Exercise directions: What is the number of lines in the data that contain "Decidable"? Nothing besides that number, please.

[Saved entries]
· · · · ·

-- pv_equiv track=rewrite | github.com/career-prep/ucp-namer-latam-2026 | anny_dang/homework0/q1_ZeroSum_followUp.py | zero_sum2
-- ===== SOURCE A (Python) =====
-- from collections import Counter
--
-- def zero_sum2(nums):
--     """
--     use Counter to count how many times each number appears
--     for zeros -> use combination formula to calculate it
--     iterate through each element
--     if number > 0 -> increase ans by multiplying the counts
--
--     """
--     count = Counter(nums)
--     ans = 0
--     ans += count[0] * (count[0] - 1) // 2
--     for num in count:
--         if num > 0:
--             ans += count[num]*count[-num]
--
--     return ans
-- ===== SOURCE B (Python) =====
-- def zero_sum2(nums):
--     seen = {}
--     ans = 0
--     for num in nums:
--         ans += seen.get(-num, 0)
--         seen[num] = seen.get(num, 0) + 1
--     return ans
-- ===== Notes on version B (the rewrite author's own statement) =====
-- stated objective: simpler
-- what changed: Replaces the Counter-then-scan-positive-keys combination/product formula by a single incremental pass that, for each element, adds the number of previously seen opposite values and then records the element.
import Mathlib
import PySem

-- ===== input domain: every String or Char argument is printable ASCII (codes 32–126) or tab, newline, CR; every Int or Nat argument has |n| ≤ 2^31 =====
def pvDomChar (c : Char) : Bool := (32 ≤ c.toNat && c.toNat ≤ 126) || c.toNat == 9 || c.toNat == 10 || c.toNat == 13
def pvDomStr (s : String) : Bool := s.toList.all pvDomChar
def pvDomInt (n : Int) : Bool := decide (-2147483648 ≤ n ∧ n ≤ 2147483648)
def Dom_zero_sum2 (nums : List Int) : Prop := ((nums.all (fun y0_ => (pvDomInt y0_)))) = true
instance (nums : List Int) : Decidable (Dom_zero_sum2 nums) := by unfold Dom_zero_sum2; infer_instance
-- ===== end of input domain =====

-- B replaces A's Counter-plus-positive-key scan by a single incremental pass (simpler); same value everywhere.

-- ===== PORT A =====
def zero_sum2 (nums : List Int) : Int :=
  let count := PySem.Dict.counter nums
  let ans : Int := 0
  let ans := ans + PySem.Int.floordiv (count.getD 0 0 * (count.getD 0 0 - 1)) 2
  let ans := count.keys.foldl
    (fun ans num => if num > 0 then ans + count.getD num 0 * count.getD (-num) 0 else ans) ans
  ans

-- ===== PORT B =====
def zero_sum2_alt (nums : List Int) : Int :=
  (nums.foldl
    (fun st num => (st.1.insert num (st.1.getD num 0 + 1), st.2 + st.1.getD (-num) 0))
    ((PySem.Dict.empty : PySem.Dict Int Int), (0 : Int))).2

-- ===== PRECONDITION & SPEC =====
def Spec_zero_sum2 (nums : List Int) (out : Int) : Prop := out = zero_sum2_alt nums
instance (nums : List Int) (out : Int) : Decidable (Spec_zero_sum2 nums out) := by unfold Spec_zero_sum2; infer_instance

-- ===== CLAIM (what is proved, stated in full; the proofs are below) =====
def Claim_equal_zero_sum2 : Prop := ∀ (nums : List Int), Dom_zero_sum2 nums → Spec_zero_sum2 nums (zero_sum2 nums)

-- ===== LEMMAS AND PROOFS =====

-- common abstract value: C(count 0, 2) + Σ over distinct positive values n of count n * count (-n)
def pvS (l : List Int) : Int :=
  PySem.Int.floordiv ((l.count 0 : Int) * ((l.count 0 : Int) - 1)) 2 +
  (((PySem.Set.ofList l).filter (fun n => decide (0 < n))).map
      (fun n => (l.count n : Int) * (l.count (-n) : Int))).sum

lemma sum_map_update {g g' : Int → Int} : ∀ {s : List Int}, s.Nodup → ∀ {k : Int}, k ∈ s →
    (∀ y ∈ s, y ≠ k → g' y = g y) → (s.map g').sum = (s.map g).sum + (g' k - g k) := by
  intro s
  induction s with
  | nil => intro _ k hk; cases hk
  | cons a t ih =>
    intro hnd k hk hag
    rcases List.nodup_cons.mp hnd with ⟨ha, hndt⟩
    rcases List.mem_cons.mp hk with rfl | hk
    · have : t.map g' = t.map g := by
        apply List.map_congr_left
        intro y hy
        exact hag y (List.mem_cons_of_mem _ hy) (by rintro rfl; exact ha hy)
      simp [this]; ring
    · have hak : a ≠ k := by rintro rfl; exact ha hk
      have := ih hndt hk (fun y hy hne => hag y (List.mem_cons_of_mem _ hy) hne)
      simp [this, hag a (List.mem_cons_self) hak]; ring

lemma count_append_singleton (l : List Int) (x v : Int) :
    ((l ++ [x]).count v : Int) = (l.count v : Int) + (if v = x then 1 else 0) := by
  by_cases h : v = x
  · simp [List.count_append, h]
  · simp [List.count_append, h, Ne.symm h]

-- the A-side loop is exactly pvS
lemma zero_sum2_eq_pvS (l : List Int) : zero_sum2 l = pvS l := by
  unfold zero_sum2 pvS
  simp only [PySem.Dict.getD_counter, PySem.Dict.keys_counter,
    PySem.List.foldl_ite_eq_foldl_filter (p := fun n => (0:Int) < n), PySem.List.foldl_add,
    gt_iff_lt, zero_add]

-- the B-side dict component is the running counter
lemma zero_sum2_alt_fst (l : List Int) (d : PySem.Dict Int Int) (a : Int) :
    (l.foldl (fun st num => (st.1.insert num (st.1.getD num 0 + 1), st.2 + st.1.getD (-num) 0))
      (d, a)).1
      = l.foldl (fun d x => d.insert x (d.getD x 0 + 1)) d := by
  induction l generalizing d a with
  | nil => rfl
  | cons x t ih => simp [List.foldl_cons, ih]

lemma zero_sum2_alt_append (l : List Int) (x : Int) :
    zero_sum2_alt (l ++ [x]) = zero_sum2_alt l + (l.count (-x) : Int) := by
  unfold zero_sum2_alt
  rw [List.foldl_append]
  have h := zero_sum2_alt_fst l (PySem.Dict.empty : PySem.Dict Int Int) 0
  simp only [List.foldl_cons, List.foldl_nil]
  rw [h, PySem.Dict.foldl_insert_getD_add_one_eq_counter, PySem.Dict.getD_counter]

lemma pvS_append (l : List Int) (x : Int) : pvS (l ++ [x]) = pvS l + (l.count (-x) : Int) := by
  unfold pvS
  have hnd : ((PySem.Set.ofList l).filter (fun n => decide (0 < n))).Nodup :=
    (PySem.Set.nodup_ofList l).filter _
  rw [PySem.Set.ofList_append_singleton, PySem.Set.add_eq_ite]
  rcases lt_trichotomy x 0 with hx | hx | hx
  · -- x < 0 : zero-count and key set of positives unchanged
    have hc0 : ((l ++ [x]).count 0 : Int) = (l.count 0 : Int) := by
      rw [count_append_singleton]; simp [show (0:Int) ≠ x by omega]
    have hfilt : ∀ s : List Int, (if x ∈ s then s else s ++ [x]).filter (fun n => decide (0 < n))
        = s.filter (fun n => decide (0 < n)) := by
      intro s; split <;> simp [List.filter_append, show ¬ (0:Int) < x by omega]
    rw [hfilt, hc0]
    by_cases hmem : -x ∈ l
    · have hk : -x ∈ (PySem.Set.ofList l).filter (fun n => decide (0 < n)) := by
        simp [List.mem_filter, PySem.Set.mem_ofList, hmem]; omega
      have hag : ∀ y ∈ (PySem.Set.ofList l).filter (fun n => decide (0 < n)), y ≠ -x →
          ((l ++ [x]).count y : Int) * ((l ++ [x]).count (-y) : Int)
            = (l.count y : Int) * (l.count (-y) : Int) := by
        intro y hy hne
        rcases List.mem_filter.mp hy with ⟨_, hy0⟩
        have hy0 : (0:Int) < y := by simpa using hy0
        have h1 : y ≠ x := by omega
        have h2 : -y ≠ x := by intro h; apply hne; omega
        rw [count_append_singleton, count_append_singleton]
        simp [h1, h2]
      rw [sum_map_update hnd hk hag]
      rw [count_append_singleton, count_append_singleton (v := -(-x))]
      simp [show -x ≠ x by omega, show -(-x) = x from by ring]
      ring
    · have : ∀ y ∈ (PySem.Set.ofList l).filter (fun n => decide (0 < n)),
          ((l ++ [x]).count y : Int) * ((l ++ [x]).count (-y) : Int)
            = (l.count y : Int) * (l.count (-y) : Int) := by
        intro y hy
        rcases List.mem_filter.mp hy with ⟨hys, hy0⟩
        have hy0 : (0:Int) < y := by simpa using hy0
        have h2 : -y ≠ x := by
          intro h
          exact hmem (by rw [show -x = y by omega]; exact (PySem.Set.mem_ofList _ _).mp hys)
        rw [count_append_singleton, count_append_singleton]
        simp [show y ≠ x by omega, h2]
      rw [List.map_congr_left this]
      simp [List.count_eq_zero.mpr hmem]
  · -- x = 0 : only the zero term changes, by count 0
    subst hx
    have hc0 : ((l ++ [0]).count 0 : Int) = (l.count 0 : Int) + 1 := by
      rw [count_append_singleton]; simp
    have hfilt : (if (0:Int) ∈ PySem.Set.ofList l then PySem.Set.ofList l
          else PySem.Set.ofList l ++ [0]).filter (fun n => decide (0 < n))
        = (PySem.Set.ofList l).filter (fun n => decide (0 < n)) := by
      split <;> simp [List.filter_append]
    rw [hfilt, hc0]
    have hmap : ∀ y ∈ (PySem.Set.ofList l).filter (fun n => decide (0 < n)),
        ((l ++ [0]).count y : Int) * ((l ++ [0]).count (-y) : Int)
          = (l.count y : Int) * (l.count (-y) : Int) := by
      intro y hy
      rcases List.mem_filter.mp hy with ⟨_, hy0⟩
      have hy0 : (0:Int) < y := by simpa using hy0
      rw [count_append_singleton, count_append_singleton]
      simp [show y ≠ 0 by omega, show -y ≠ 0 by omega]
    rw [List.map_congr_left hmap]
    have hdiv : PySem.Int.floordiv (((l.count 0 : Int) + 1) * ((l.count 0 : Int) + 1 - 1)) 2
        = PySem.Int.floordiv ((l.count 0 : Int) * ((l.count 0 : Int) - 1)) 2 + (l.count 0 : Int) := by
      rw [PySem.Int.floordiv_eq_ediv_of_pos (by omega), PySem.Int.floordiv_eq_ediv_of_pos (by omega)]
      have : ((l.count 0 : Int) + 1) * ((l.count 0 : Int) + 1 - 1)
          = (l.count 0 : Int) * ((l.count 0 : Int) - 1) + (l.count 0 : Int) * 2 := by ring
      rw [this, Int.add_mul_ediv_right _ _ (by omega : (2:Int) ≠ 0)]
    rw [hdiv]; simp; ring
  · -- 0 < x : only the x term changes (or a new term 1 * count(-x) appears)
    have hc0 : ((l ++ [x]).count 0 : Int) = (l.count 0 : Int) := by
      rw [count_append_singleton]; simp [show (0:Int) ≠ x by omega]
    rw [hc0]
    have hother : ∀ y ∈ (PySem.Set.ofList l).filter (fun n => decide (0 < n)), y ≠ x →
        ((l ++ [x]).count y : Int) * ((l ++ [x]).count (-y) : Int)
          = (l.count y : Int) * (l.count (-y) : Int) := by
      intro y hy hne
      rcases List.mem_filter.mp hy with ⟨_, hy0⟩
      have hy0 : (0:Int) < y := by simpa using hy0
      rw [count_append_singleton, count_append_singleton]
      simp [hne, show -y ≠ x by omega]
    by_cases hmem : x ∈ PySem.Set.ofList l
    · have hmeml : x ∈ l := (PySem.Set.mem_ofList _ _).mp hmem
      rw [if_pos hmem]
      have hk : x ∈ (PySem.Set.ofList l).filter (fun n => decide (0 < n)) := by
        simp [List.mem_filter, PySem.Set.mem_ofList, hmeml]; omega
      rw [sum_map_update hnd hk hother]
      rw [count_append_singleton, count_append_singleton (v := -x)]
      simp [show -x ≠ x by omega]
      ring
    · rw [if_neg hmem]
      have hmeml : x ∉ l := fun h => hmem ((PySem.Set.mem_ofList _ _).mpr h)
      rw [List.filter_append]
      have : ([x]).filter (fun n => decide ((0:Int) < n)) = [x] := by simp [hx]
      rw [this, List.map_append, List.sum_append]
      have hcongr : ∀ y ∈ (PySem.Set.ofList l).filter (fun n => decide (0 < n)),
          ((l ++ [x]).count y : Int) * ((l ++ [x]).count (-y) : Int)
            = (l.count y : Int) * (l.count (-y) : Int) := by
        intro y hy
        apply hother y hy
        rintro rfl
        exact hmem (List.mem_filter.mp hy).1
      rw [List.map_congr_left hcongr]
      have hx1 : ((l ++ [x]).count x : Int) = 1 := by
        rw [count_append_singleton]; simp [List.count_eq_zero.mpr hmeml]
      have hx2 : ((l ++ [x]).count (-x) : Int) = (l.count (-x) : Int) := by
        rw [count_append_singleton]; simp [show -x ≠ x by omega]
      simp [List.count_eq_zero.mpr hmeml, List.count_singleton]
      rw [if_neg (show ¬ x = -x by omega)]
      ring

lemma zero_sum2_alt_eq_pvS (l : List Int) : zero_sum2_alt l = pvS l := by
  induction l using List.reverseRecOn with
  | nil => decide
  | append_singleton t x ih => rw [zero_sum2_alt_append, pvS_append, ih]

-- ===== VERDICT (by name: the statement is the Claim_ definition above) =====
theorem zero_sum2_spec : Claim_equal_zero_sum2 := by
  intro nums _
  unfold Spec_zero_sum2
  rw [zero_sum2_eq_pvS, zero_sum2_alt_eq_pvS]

· · · · ·

Response to the exercise: 2